Provided information below:

lemma feasibleB_iff (P : List (List String)) (R C : Nat) (s : Int) (hs : 1 ≤ s) :
    feasibleB (preAt P R C R 0) (R : Int) (C : Int) s = true
      ↔ ∃ a b : Nat, a + s.toNat ≤ R ∧ b + s.toNat ≤ C ∧ allEmpP P a b s.toNat := by
  unfold feasibleB
  simp only [List.any_eq_true, PySem.List.mem_pyRange_one]
  have hread : ∀ r c : Nat, r ≤ R → c ≤ C →
      (((preAt P R C R 0).getD r []).getD c 0) = ((cntN P r c : Nat) : Int) := by
    intro r c hr hc
    exact preAt_entry P R C R 0 r c (by omega) (by omega) (Or.inl hr)
  constructor
  · rintro ⟨a, ⟨ha0, ha1⟩, b, ⟨hb0, hb1⟩, hw⟩
    rw [beq_iff_eq] at hw
    refine ⟨a.toNat, b.toNat, by omega, by omega, ?_⟩
    rw [show (a + s).toNat = a.toNat + s.toNat by omega,
        show (b + s).toNat = b.toNat + s.toNat by omega] at hw
    rw [hread (a.toNat + s.toNat) (b.toNat + s.toNat) (by omega) (by omega),
        hread (a.toNat + s.toNat) b.toNat (by omega) (by omega),
        hread a.toNat (b.toNat + s.toNat) (by omega) (by omega),
        hread a.toNat b.toNat (by omega) (by omega)] at hw
    rw [window_formula] at hw
    have hss : s * s = ((s.toNat * s.toNat : Nat) : Int) := by
      have hsn : ((s.toNat : Nat) : Int) = s := by omega
      rw [Nat.cast_mul, hsn]
    rw [hss] at hw
    have hw' : wcntN P a.toNat b.toNat s.toNat = s.toNat * s.toNat := by exact_mod_cast hw
    exact (wcnt_eq_iff P a.toNat b.toNat s.toNat).mp hw'
  · rintro ⟨a, b, ha, hb, hA⟩
    refine ⟨(a : Int), ⟨by omega, by omega⟩, (b : Int), ⟨by omega, by omega⟩, ?_⟩
    rw [beq_iff_eq]
    rw [show ((a : Int) + s).toNat = a + s.toNat by omega,
        show ((b : Int) + s).toNat = b + s.toNat by omega,
        show ((a : Int)).toNat = a by omega, show ((b : Int)).toNat = b by omega]
    rw [hread (a + s.toNat) (b + s.toNat) (by omega) (by omega),
        hread (a + s.toNat) b (by omega) (by omega),
        hread a (b + s.toNat) (by omega) (by omega),
        hread a b (by omega) (by omega)]
    rw [window_formula]
    have hw' : wcntN P a b s.toNat = s.toNat * s.toNat := (wcnt_eq_iff P a b s.toNat).mpr hA
    rw [hw']
    have hsn : ((s.toNat : Nat) : Int) = s := by omega
    rw [Nat.cast_mul, hsn]
-- pv_equiv track=rewrite | github.com/CowDavid/pytorch-chatbot-hierarchical | train.py | pairs_transform
-- ===== SOURCE A (Python) =====
-- def pairs_transform(pairs):
--     new_pairs = []
--     new_pair = []
--     output_seq = []
--     #start_of_group = 0
--     count = 0
--     #out_seq2in_index= {}
--     pair_buf = []
--     for pair in pairs:
--         for i in range(len(pair)-1):
--             input_seq = str(count) + ' ' + pair[i]#add index of the seq at the top of the seq
--             new_pair.append(input_seq.strip())
--             new_pair.append(pair[i+1].strip())
--             pair_buf.append(new_pair)
--             #out_seq2in_index[new_pair[1]] = [i for i in range(start_of_group, count + 1)]# count = the index of pair(unsorted) now
--             new_pair = []
--             count += 1
--         #start_of_group = count
--         new_pairs.append(pair_buf)
--         pair_buf = []
--     #new_pairs= [ [ [A1,A2], [A2,A3], [A3,A4] ] , [ [B1,B2] ],...]
--     return new_pairs #, out_seq2in_index
-- ===== SOURCE B (Python) =====
-- def pairs_transform(pairs):
--     # Precompute group sizes and exclusive prefix-sum offsets, then build each
--     # group independently from its base offset (no running counter threaded through).
--     sizes = [max(len(p) - 1, 0) for p in pairs]
--     offsets = []
--     total = 0
--     for s in sizes:
--         offsets.append(total)
--         total += s
--     return [
--         [[(str(base + i) + ' ' + p[i]).strip(), p[i + 1].strip()]
--          for i in range(len(p) - 1)]
--         for base, p in zip(offsets, pairs)
--     ]
-- ===== Notes on version B (the rewrite author's own statement) =====
-- stated objective: alternative
-- what changed: Replaces the single stateful pass that threads a mutable global counter and a pair buffer through nested loops by a two-phase construction: first compute group sizes and their exclusive prefix-sum offsets, then build every group independently by pure comprehensions indexed from its base offset.
import Mathlib
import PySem

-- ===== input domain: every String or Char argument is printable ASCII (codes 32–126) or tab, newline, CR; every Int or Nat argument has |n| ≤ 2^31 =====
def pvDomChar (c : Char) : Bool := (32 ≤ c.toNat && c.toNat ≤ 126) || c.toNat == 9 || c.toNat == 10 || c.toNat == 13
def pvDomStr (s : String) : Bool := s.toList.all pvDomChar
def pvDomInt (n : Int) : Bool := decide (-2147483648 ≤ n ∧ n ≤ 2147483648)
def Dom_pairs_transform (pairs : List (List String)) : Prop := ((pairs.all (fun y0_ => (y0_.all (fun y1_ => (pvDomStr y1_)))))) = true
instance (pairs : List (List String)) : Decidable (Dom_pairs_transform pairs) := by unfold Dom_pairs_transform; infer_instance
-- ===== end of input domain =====

-- B replaces A's single stateful counter-threading pass by prefix-sum offsets plus independent per-group construction (alternative decomposition, same cost).


-- ===== PORT A =====
-- inner loop body: new_pair = [(str(count)+' '+pair[i]).strip(), pair[i+1].strip()]; pair_buf.append(new_pair); count += 1
def pvInnerA (pair : List String) (st2 : List (List String) × Int) (i : Int) : List (List String) × Int :=
  let input_seq := String.ofList (PySem.Int.toChars st2.2 ++ ' ' :: (PySem.List.pyGetD pair i "").toList)
  (st2.1 ++ [[PySem.Str.strip input_seq, PySem.Str.strip (PySem.List.pyGetD pair (i + 1) "")]], st2.2 + 1)

-- outer loop body: run the inner loop with a fresh pair_buf, append it to new_pairs, keep count
def pvOuterA (st : List (List (List String)) × Int) (pair : List String) : List (List (List String)) × Int :=
  let inner := (PySem.List.pyRange 0 ((pair.length : Int) - 1) 1).foldl (pvInnerA pair) ([], st.2)
  (st.1 ++ [inner.1], inner.2)

def pairs_transform (pairs : List (List String)) : List (List (List String)) :=
  (pairs.foldl pvOuterA ([], 0)).1

-- ===== PORT B =====
-- group built from its base offset: [[(str(base+i)+' '+p[i]).strip(), p[i+1].strip()] for i in range(len(p)-1)]
def pvGroupB (base : Int) (p : List String) : List (List String) :=
  (PySem.List.pyRange 0 ((p.length : Int) - 1) 1).map (fun i =>
    [PySem.Str.strip (String.ofList (PySem.Int.toChars (base + i) ++ ' ' :: (PySem.List.pyGetD p i "").toList)),
     PySem.Str.strip (PySem.List.pyGetD p (i + 1) "")])

def pairs_transform_alt (pairs : List (List String)) : List (List (List String)) :=
  let sizes := pairs.map (fun p => max ((p.length : Int) - 1) 0)
  let offsets := (sizes.foldl (fun (st : List Int × Int) s => (st.1 ++ [st.2], st.2 + s)) ([], 0)).1
  (offsets.zip pairs).map (fun bp => pvGroupB bp.1 bp.2)

-- ===== PRECONDITION & SPEC =====
def Spec_pairs_transform (pairs : List (List String)) (out : List (List (List String))) : Prop := out = pairs_transform_alt pairs
instance (pairs : List (List String)) (out : List (List (List String))) : Decidable (Spec_pairs_transform pairs out) := by unfold Spec_pairs_transform; infer_instance

-- ===== CLAIM (what is proved, stated in full; the proofs are below) =====
def Claim_equal_pairs_transform : Prop := ∀ (pairs : List (List String)), Dom_pairs_transform pairs → Spec_pairs_transform pairs (pairs_transform pairs)

-- ===== LEMMAS AND PROOFS =====

-- exclusive prefix sums, the shape B's offsets loop produces
def pvScan (t : Int) : List Int → List Int
  | [] => []
  | s :: ss => t :: pvScan (t + s) ss

theorem pv_offsets (sizes : List Int) : ∀ (t : Int) (acc : List Int),
    (sizes.foldl (fun (st : List Int × Int) s => (st.1 ++ [st.2], st.2 + s)) (acc, t)).1
      = acc ++ pvScan t sizes := by
  induction sizes with
  | nil => intro t acc; simp [pvScan]
  | cons s ss ih => intro t acc; simp [pvScan, List.foldl_cons, ih (t + s) (acc ++ [t])]

-- a counter-threading append loop over a range equals a base-offset map over the same range
theorem pv_inner_loop (pair : List String) :
    ∀ (n : Nat) (a b c : Int) (acc : List (List String)), (b - a).toNat = n →
    (PySem.List.pyRange a b 1).foldl (pvInnerA pair) (acc, c)
      = (acc ++ (PySem.List.pyRange a b 1).map (fun i =>
          [PySem.Str.strip (String.ofList (PySem.Int.toChars (c + (i - a)) ++ ' ' :: (PySem.List.pyGetD pair i "").toList)),
           PySem.Str.strip (PySem.List.pyGetD pair (i + 1) "")]),
         c + ((b - a).toNat : Int)) := by
  intro n
  induction n with
  | zero =>
    intro a b c acc h
    rw [PySem.List.pyRange_one_eq_nil (by omega)]
    simp
    omega
  | succ n ih =>
    intro a b c acc h
    rw [PySem.List.pyRange_one_cons (by omega)]
    simp only [List.foldl_cons, List.map_cons, sub_self, add_zero, pvInnerA]
    rw [ih (a + 1) b (c + 1) _ (by omega)]
    have h1 : (fun (i : Int) =>
        [PySem.Str.strip (String.ofList (PySem.Int.toChars (c + 1 + (i - (a + 1))) ++ ' ' :: (PySem.List.pyGetD pair i "").toList)),
         PySem.Str.strip (PySem.List.pyGetD pair (i + 1) "")])
      = (fun (i : Int) =>
        [PySem.Str.strip (String.ofList (PySem.Int.toChars (c + (i - a)) ++ ' ' :: (PySem.List.pyGetD pair i "").toList)),
         PySem.Str.strip (PySem.List.pyGetD pair (i + 1) "")]) := by
      funext i
      have : c + 1 + (i - (a + 1)) = c + (i - a) := by ring
      rw [this]
    have h2 : c + 1 + ((b - (a + 1)).toNat : Int) = c + ((b - a).toNat : Int) := by omega
    rw [h1, h2, List.append_assoc]
    rfl

-- the inner loop of A, started at count = c, builds exactly B's group with base c
theorem pv_inner (pair : List String) (c : Int) :
    (PySem.List.pyRange 0 ((pair.length : Int) - 1) 1).foldl (pvInnerA pair) ([], c)
      = (pvGroupB c pair, c + max ((pair.length : Int) - 1) 0) := by
  rw [pv_inner_loop pair (((pair.length : Int) - 1) - 0).toNat 0 ((pair.length : Int) - 1) c [] rfl]
  simp only [Prod.mk.injEq]
  refine ⟨?_, by omega⟩
  simp [pvGroupB]

-- the outer loop of A, started at count = c, builds B's groups for offsets pvScan c
theorem pv_main (pairs : List (List String)) : ∀ (c : Int) (acc : List (List (List String))),
    (pairs.foldl pvOuterA (acc, c)).1
      = acc ++ ((pvScan c (pairs.map (fun p => max ((p.length : Int) - 1) 0))).zip pairs).map
          (fun bp => pvGroupB bp.1 bp.2) := by
  induction pairs with
  | nil => intro c acc; simp [pvScan]
  | cons p ps ih =>
    intro c acc
    have hstep : pvOuterA (acc, c) p = (acc ++ [pvGroupB c p], c + max ((p.length : Int) - 1) 0) := by
      simp [pvOuterA, pv_inner p c]
    simp only [List.foldl_cons, hstep, List.map_cons, pvScan, List.zip_cons_cons]
    rw [ih (c + max ((p.length : Int) - 1) 0) (acc ++ [pvGroupB c p])]
    simp

-- ===== VERDICT (by name: the statement is the Claim_ definition above) =====
theorem pairs_transform_spec : Claim_equal_pairs_transform := by
  intro pairs _
  unfold Spec_pairs_transform
  simp only [pairs_transform, pairs_transform_alt]
  rw [pv_main pairs 0 [], pv_offsets]
  simp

End of Provided information.

*What you will do*:
Show, from the listing above, each line that contains the word "instance".

*Result of the exercise*:
instance (pairs : List (List String)) : Decidable (Dom_pairs_transform pairs) := by unfold Dom_pairs_transform; infer_instance
instance (pairs : List (List String)) (out : List (List (List String))) : Decidable (Spec_pairs_transform pairs out) := by unfold Spec_pairs_transform; infer_instance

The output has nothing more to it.